Bleaching pH can be controlled using materials used in conventional bleaching processes in conventional amounts. For example, where the bleaching agent is peroxide pH can be controlled through use of an alkali buffer such as soda ash, magnesium hydroxide or the like, or by the addition of an organic or inorganic base such as sodium hydroxide, ammonia, ammonium hydroxide, potassium hydroxide or the like.

In this invention, the mechanical pulp can be bleached in a single bleaching stage or can be bleached in more than one bleaching stage. In each instance, the brightness of the pulp will be greater than the brightness of the mechanical pulp bleached under the same conditions except that no optical brightener is added to the bleaching stage. While pulp brightness increases with the number of bleaching stages, other important properties of the pulp such as bulk and opacity decrease. Accordingly, the number of bleaching stages can be varied to optimize the brightness, bulk and opacity properties of the bleached pulp consistent with the desire use of the pulp.

The types of bleaching sequences and the number and type of bleaching stages comprising the sequences may vary widely provided that the essential bleaching stage with one or more optical brighteners and one or more oxidative or reductive bleaching agents other than a chlorine based bleaching agent is present. In the preferred embodiment of this invention, the bleaching process of this invention comprises one or two stages.

Certain bleached mechanical pulps of this invention exhibit superior ISO brightness as determined by the standard TAPPI T452 om-02 test method, especially as compared to mechanical pulp bleached under the same conditions but excluding the optical brightener. In these embodiments, the incremental increase in the ISO brightness of the pulp, as a result of optical brightener addition is usually at least about 2 ISO points. The incremental brightness increase of the pulp is preferably at least about 4 ISO points, more preferably from about 6 ISO points to about 8 ISO points and most preferably from about 9 ISO points to about 11 ISO points.

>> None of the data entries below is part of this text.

-- pv_equiv track=rewrite | github.com/EmileHbrt/Plm_comparaison | code/analyse/Comp_only_1_method_result.py | list_creator
-- ===== SOURCE A (Python) =====
-- def list_creator(str_arg: str):
--     """
--     Converts a string into a list of substrings, handling spaces and the character 'I'.
--
--     Args:
--     str_arg: The input string.
--     """
--     col_list = []
--     name = ''
--
--     for elm in str_arg:
--         if elm == ' ':
--             continue
--         if elm == "I":
--             col_list.append(name)
--             name = 'I'
--         else:
--             name += elm
--     col_list.append(name)
--
--     return col_list
-- ===== SOURCE B (Python) =====
-- def list_creator(str_arg: str):
--     s = str_arg.replace(' ', '')
--     parts = s.split('I')
--     return [parts[0]] + ['I' + p for p in parts[1:]]
-- ===== Notes on version B (the rewrite author's own statement) =====
-- stated objective: simpler
-- what changed: Replaced the character-by-character accumulator loop with three whole-string library passes: strip all spaces with str.replace, cut at the separator character with str.split, and re-prepend that character to every segment after the first.
import Mathlib
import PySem

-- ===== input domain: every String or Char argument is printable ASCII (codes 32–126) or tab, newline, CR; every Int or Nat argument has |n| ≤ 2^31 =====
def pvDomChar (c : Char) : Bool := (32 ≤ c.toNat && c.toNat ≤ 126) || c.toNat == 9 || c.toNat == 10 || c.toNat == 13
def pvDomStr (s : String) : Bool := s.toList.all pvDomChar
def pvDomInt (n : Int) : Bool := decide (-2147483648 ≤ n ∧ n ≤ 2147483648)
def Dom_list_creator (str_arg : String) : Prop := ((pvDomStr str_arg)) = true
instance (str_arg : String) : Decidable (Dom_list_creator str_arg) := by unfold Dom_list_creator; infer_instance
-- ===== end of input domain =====

-- B replaces A's character-by-character accumulator loop by whole-string passes
-- (remove spaces, split at 'I', re-prepend 'I' to later segments): simpler decomposition, same cost.

-- ===== PORT A =====
def list_creator (str_arg : String) : List String :=
  let st := str_arg.toList.foldl
    (fun (st : List String × String) elm =>
      if elm = ' ' then st
      else if elm = 'I' then (st.1 ++ [st.2], "I")
      else (st.1, st.2.push elm))
    ([], "")
  st.1 ++ [st.2]

-- ===== PORT B =====
def list_creator_alt (str_arg : String) : List String :=
  let s := PySem.Str.replace str_arg " " ""
  match PySem.Str.split? s "I" with
  | some (p :: rest) => p :: rest.map (fun q => "I" ++ q)
  | _ => []   -- unreachable: split? with a nonempty separator returns some nonempty list

-- ===== PRECONDITION & SPEC =====
def Spec_list_creator (str_arg : String) (out : List String) : Prop := out = list_creator_alt str_arg
instance (str_arg : String) (out : List String) : Decidable (Spec_list_creator str_arg out) := by unfold Spec_list_creator; infer_instance

-- ===== CLAIM (what is proved, stated in full; the proofs are below) =====
def Claim_equal_list_creator : Prop := ∀ (str_arg : String), Dom_list_creator str_arg → Spec_list_creator str_arg (list_creator str_arg)

-- ===== LEMMAS AND PROOFS =====

-- reference splitter: splAux cur l = remaining segments of l, with reversed prefix cur open
def splAux (cur : List Char) : List Char → List (List Char)
  | [] => [cur.reverse]
  | c :: t => if c = 'I' then cur.reverse :: splAux [] t else splAux (c :: cur) t

theorem splAux_ne_nil (cur : List Char) (l : List Char) : splAux cur l ≠ [] := by
  induction l generalizing cur with
  | nil => simp [splAux]
  | cons c t ih => by_cases h : c = 'I' <;> simp [splAux, h, ih]

theorem splAux_cur (l : List Char) (cur : List Char) :
    splAux cur l = (cur.reverse ++ (splAux [] l).headI) :: (splAux [] l).tail := by
  induction l generalizing cur with
  | nil => simp [splAux]
  | cons c t ih =>
    by_cases h : c = 'I'
    · simp [splAux, h]
    · simp only [splAux, if_neg h]
      rw [ih (c :: cur), ih [c]]
      simp

theorem replace_go_spec (fuel : ℕ) (l acc : List Char) (h : l.length ≤ fuel) :
    PySem.Chars.replace.go [' '] [] fuel l acc
      = acc.reverse ++ l.filter (fun c => c != ' ') := by
  induction fuel generalizing l acc with
  | zero =>
    have : l = [] := List.length_eq_zero_iff.mp (Nat.le_zero.mp h)
    subst this; simp [PySem.Chars.replace.go]
  | succ n ih =>
    cases l with
    | nil => simp [PySem.Chars.replace.go]
    | cons c t =>
      rw [PySem.Chars.replace.go]
      by_cases hc : c = ' '
      · subst hc
        simp only [List.isPrefixOf, BEq.rfl, Bool.true_and, if_true, List.length_cons,
          List.length_nil, List.drop_succ_cons, List.drop_zero, List.reverse_nil, List.nil_append]
        rw [ih t acc (by simpa using h)]
        simp
      · have hpre : [' '].isPrefixOf (c :: t) = false := by
          simp [List.isPrefixOf]
          exact fun hc' => absurd hc'.symm hc
        rw [hpre]
        simp only [Bool.false_eq_true, if_false]
        rw [ih t (c :: acc) (by simpa using h)]
        simp [hc]

theorem replace_spaces (l : List Char) :
    PySem.Chars.replace l [' '] [] = l.filter (fun c => c != ' ') := by
  unfold PySem.Chars.replace
  simp only [List.isEmpty_cons, Bool.false_eq_true, if_false]
  rw [replace_go_spec l.length l [] le_rfl]
  simp

theorem splitOn_go_spec (fuel : ℕ) (l cur : List Char) (acc : List (List Char))
    (h : l.length ≤ fuel) :
    PySem.Chars.splitOn.go ['I'] fuel l cur acc = acc.reverse ++ splAux cur l := by
  induction fuel generalizing l cur acc with
  | zero =>
    have : l = [] := List.length_eq_zero_iff.mp (Nat.le_zero.mp h)
    subst this; simp [PySem.Chars.splitOn.go, splAux]
  | succ n ih =>
    cases l with
    | nil => simp [PySem.Chars.splitOn.go, splAux]
    | cons c t =>
      rw [PySem.Chars.splitOn.go]
      by_cases hc : c = 'I'
      · subst hc
        simp only [List.isPrefixOf, BEq.rfl, Bool.true_and, if_true, List.length_cons,
          List.length_nil, List.drop_succ_cons, List.drop_zero]
        rw [ih t [] (cur.reverse :: acc) (by simpa using h)]
        simp [splAux]
      · have hpre : ['I'].isPrefixOf (c :: t) = false := by
          simp [List.isPrefixOf]
          exact fun hc' => absurd hc'.symm hc
        rw [hpre]
        simp only [Bool.false_eq_true, if_false]
        rw [ih t (c :: cur) acc (by simpa using h)]
        simp [splAux, hc]

theorem splitOn_spec (l : List Char) :
    PySem.Chars.splitOn l ['I'] = splAux [] l := by
  unfold PySem.Chars.splitOn
  rw [splitOn_go_spec (l.length + 1) l [] [] (by omega)]
  simp

-- A's loop body as a named function (definitionally the lambda in the port)
def stepA (st : List String × String) (elm : Char) : List String × String :=
  if elm = ' ' then st
  else if elm = 'I' then (st.1 ++ [st.2], "I")
  else (st.1, st.2.push elm)

theorem list_creator_eq (s : String) :
    list_creator s = (s.toList.foldl stepA ([], "")).1 ++ [(s.toList.foldl stepA ([], "")).2] := rfl

-- A's loop, characterised against the reference splitter on the space-filtered characters
theorem loopA_spec (l : List Char) (acc : List String) (name : String) :
    (l.foldl stepA (acc, name)).1 ++ [(l.foldl stepA (acc, name)).2]
    = acc ++ (name ++ String.ofList ((splAux [] (l.filter (fun c => c != ' '))).headI))
        :: ((splAux [] (l.filter (fun c => c != ' '))).tail).map
            (fun q => String.ofList ('I' :: q)) := by
  induction l generalizing acc name with
  | nil => simp [splAux]
  | cons c t ih =>
    by_cases hsp : c = ' '
    · subst hsp
      rw [show (' ' :: t).foldl stepA (acc, name) = t.foldl stepA (acc, name) by simp [stepA]]
      rw [ih acc name]
      simp
    · by_cases hI : c = 'I'
      · subst hI
        rw [show ('I' :: t).foldl stepA (acc, name) = t.foldl stepA (acc ++ [name], "I") by
          simp [stepA]]
        rw [ih (acc ++ [name]) "I"]
        have hfil : ('I' :: t).filter (fun c => c != ' ') =
            'I' :: t.filter (fun c => c != ' ') := by simp
        rw [hfil]
        have hI2 : splAux [] ('I' :: t.filter (fun c => c != ' '))
            = [] :: splAux [] (t.filter (fun c => c != ' ')) := by simp [splAux]
        rw [hI2]
        cases hsp2 : splAux [] (t.filter (fun c => c != ' ')) with
        | nil => exact absurd hsp2 (splAux_ne_nil [] _)
        | cons p rest =>
          simp only [List.map_cons, List.append_assoc, List.cons_append, List.nil_append,
            List.headI_cons, List.tail_cons]
          have e1 : name ++ String.ofList [] = name := by
            apply String.ext
            simp [String.toList_append]
          have e2 : ("I" : String) ++ String.ofList p = String.ofList ('I' :: p) := by
            apply String.ext
            simp [String.toList_append, String.toList_ofList]
          rw [e1, ← e2]
      · rw [show (c :: t).foldl stepA (acc, name) = t.foldl stepA (acc, name.push c) by
          simp [stepA, hsp, hI]]
        rw [ih acc (name.push c)]
        have hfil : (c :: t).filter (fun c => c != ' ') =
            c :: t.filter (fun c => c != ' ') := by simp [hsp]
        rw [hfil]
        have hc2 : splAux [] (c :: t.filter (fun c => c != ' '))
            = splAux [c] (t.filter (fun c => c != ' ')) := by simp [splAux, hI]
        rw [hc2, splAux_cur _ [c]]
        simp only [List.reverse_cons, List.reverse_nil, List.nil_append, List.headI_cons,
          List.tail_cons, List.singleton_append]
        congr 2
        apply String.ext
        simp [String.toList_append, String.toList_ofList, String.toList_push]

-- ===== VERDICT (by name: the statement is the Claim_ definition above) =====
theorem list_creator_spec : Claim_equal_list_creator := by
  intro s _
  unfold Spec_list_creator list_creator_alt
  rw [list_creator_eq]
  have htl : (PySem.Str.replace s " " "").toList = s.toList.filter (fun c => c != ' ') := by
    rw [PySem.Str.toList_replace]
    simpa using replace_spaces s.toList
  have hsplit : PySem.Str.split? (PySem.Str.replace s " " "") "I"
      = some ((splAux [] (s.toList.filter (fun c => c != ' '))).map String.ofList) := by
    unfold PySem.Str.split? PySem.Chars.split?
    rw [htl]
    simp [splitOn_spec]
  rw [loopA_spec s.toList [] ""]
  show _ = match PySem.Str.split? (PySem.Str.replace s " " "") "I" with
    | some (p :: rest) => p :: List.map (fun q => "I" ++ q) rest
    | _ => []
  rw [hsplit]
  cases hsp2 : splAux [] (s.toList.filter (fun c => c != ' ')) with
  | nil => exact absurd hsp2 (splAux_ne_nil [] _)
  | cons p rest =>
    simp only [List.map_cons, List.nil_append, List.headI_cons, List.tail_cons]
    have e1 : ("" : String) ++ String.ofList p = String.ofList p := by
      apply String.ext
      simp
    rw [e1, List.map_map]
    congr 1
    apply List.map_congr_left
    intro q _
    apply String.ext
    simp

Other bleached mechanical pulps of this invention exhibit relatively high ISO brightness and because of the enhanced bleaching efficiency also exhibit relatively high bulk as determined by the standard TAPPI T411 and T452 om-02 testing methods and opacity as determined by the standard TAPPI T519 om-02 test method. In these embodiments, the ISO brightness of the pulp is usually at least about 80 ISO, the bulk is usually equal to or greater than about 1.8 cm^3/g and the opacity is usually equal to or greater than about 78%. The ISO brightness of the pulp is preferably at least about 85 ISO, the bulk is preferably equal to or greater than about 2.2 cm^3/g and the opacity is preferably equal to or greater than about 80%. In the more preferred embodiments, the ISO brightness of the pulp is at least about 90 ISO, the bulk is equal to or greater than about 2.0 cm^3/g and the opacity is equal to or greater than about 78%, and in the most preferred embodiments, the ISO brightness of the pulp is at least about 95 ISO, the bulk is equal to or greater than about 1.9 cm^3/g and the opacity is equal to or greater than about 78%.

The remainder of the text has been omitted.